Paremos de fazer rodeios. Enquanto o presidente da câmara federal é denunciado por corrupção, continuamos escrevendo matérias “imparciais”, cheias de direito de resposta. Por que não colocamos uma foto gigante dele, com cara de canalha, numa capa standard, ao lado da palavra “corrupção” em letras garrafais? Na editoria de cultura, aqui vai ó: “DERIVACIVILIZAÇÃO” É POLÍTICO PRA CACETE! Não dá pra deixar de notar esta característica e resumir o álbum a um ótimo segundo disco de um jovem talento, filho de um expoente da música local (pai Vitor). É um acontecimento que extrapola o cotidiano chato das agendas de entretenimento. O primeiro disco de Ian Ramil já apontava nesta direção, mas não com a força deste novo.
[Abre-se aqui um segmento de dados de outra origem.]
-- pv_equiv track=rewrite | github.com/wiredvibez/callcenter_fileanalyzer | analyze_calls.py | node_funnel
-- ===== SOURCE A (Python) =====
-- from collections import defaultdict, Counter
-- from typing import Dict, List, Any, Tuple, Optional
--
-- def path_rule_ids(path: List[Dict[str, Any]]) -> List[int]:
--     return [int(step["rule_id"]) for step in path if "rule_id" in step]
--
-- def node_funnel(paths: List[Dict[str, Any]]) -> Dict[int, Dict[str, int]]:
--     # For each node: reach (occurrences), transitions (sum of next), drop_off = reach - transitions
--     reach: Counter = Counter()
--     transitions: Dict[int, Counter] = defaultdict(Counter)
--     for p in paths:
--         rids = path_rule_ids(p["path"])
--         for i, rid in enumerate(rids):
--             reach[rid] += 1
--             if i < len(rids) - 1:
--                 transitions[rid][rids[i + 1]] += 1
--     result: Dict[int, Dict[str, int]] = {}
--     for rid, r in reach.items():
--         trans_sum = sum(transitions.get(rid, {}).values())
--         result[rid] = {
--             "reach": r,
--             "transitions": trans_sum,
--             "drop_off": r - trans_sum,
--         }
--     return result
-- ===== SOURCE B (Python) =====
-- from collections import Counter
-- from typing import Dict, List, Any
--
-- def path_rule_ids(path: List[Dict[str, Any]]) -> List[int]:
--     return [int(step["rule_id"]) for step in path if "rule_id" in step]
--
-- def node_funnel(paths: List[Dict[str, Any]]) -> Dict[int, Dict[str, int]]:
--     # Every occurrence of a node either has a successor (a transition) or is the
--     # last step of its path (a drop-off): so count reach per occurrence and
--     # drop-offs once per path, and derive transitions = reach - drop_off.
--     reach: Counter = Counter()
--     drop: Counter = Counter()
--     for p in paths:
--         rids = path_rule_ids(p["path"])
--         reach.update(rids)
--         if rids:
--             drop[rids[-1]] += 1
--     return {
--         rid: {"reach": r, "transitions": r - drop[rid], "drop_off": drop[rid]}
--         for rid, r in reach.items()
--     }
-- ===== Notes on version B (the rewrite author's own statement) =====
-- stated objective: simpler
-- what changed: Replaces the per-node Counter-of-next-nodes (and its later sum over values) with a single drop-off Counter bumped once per path at its last rule_id, deriving transitions = reach - drop_off from the identity that every occurrence either has a successor or ends its path.
import Mathlib
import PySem

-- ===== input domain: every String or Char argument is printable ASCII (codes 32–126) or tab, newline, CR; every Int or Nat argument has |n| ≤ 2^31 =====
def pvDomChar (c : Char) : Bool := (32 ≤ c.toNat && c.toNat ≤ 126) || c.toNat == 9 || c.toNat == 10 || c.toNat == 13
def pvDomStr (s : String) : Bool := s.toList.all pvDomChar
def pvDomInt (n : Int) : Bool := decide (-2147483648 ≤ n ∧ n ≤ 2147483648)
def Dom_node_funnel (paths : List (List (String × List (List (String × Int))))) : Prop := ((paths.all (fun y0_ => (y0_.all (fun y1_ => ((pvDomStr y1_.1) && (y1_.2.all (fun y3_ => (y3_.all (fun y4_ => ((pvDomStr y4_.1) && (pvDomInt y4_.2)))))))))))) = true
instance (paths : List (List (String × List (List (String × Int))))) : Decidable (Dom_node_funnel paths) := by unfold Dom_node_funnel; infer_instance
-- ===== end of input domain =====

-- B replaces A's per-node next-node Counters with one drop-off counter bumped once per
-- path at its last rule id, deriving transitions = reach - drop_off (objective: simpler).


-- ===== PORT A =====
-- [int(step["rule_id"]) for step in path if "rule_id" in step]  (int() is the identity on int)
def pathRuleIds (path : List (List (String × Int))) : List Int :=
  (path.filter (fun step => (PySem.Dict.mk step).contains "rule_id")).map
    (fun step => (PySem.Dict.mk step).getD "rule_id" 0)

-- A's inner loop 'for i, rid in enumerate(rids)': rids[i+1] (read only when i < len-1)
-- is exactly the head of the suffix following rid, so the loop walks the list carrying it.
def loopA (st : PySem.Dict Int Int × PySem.Dict Int (PySem.Dict Int Int)) :
    List Int → PySem.Dict Int Int × PySem.Dict Int (PySem.Dict Int Int)
  | [] => st
  | rid :: rest =>
    let reach' := st.1.modify rid 0 (· + 1)          -- reach[rid] += 1
    let trans' :=
      match rest with
      | [] => st.2                                   -- i = len(rids) - 1: no transition
      | nxt :: _ =>                                  -- transitions[rid][rids[i+1]] += 1
        st.2.modify rid PySem.Dict.empty (fun c => c.modify nxt 0 (· + 1))
    loopA (reach', trans') rest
Em termos de linguagem explícita, o disco abusa sem medo. Tivesse sido lançado nos Estados Unidos, levaria estampado na capa aquele selo, “Parental Advisory Explicit Content”. Aqui a pegada é outra. Pataço no queixo, a faixa “Artigo 5º”, sobre a Constituição de 1988, lista os direitos fundamentais, intocáveis. Musica a pedra fundamental, “todos são iguais perante a lei”, seguida de uma pausa e uma risada. E lamenta: “se quiser, pode cagar nesta Constituição, que dá nada”. Então, por que continuar metaforizando na música brasileira se a ditadura acabou há três décadas?

O álbum começa com um “Coquetel Molotov”, atirado no cotidiano opinático das nossas redes sociais. Reclama: “o teu papinho é de fudê”. Descreve: “dinheiro, corpo farto, social, sangue frio, opaco, eu compro um tênis novo e morre alguém”. E conclui, formidável: “o mundo é um skinhead e eu sou um gay”.

A faixa título, “Derivacivilização”, conclama e dá o tom: “alguém precisa virar o jogo”. Depois justifica: “as coisas não ditas apodrecem em nós”. Nas canções seguintes, vamos lembrando que vivemos num país com “Salvo-Conduto”. Podemos escolher entre portar um “Corpo Vazio” ou andar “Devagarinho”, por exemplo. Isto porque nas letras, o compositor varia entre a crítica social e a proposição de um outro jeito de encarar as coisas.

Guri maroto, Ian Ramil superou nosso velho desejo de agradar, de se enquadrar, de se formatar a um mercado que não existe mais. E falo aqui de rock, gênero que era pra ter sido sempre o mais rebelde. Na paródia “A Voz da Indústria”, satiriza: “bobinho, você que acha que a escolha existe”.

Acabou o tempo em que montávamos bandas em garagens escuras, almejando um lugar num mercado ensolarado. Também chegou a hora de pararmos de ouvir Radiohead pra pensar em se matar. Vamos crescer e aprender com a banda inglesa que agora somos menos dependentes. Reunir nossos amigos e reverberarmos até conquistar uma multidão. A turma do Thom Yorke nos ensinou mais sobre estética e mercado fonográfico do que sobre crise emocional. E essa gurizada nova tá ligada no bagaço.

Fica irresistível aqui replicar o maior dos clichês: o rock não morreu. E antes que alguém conclua algo sem razão, já vai a resposta: hipster é o meu pau de óculos!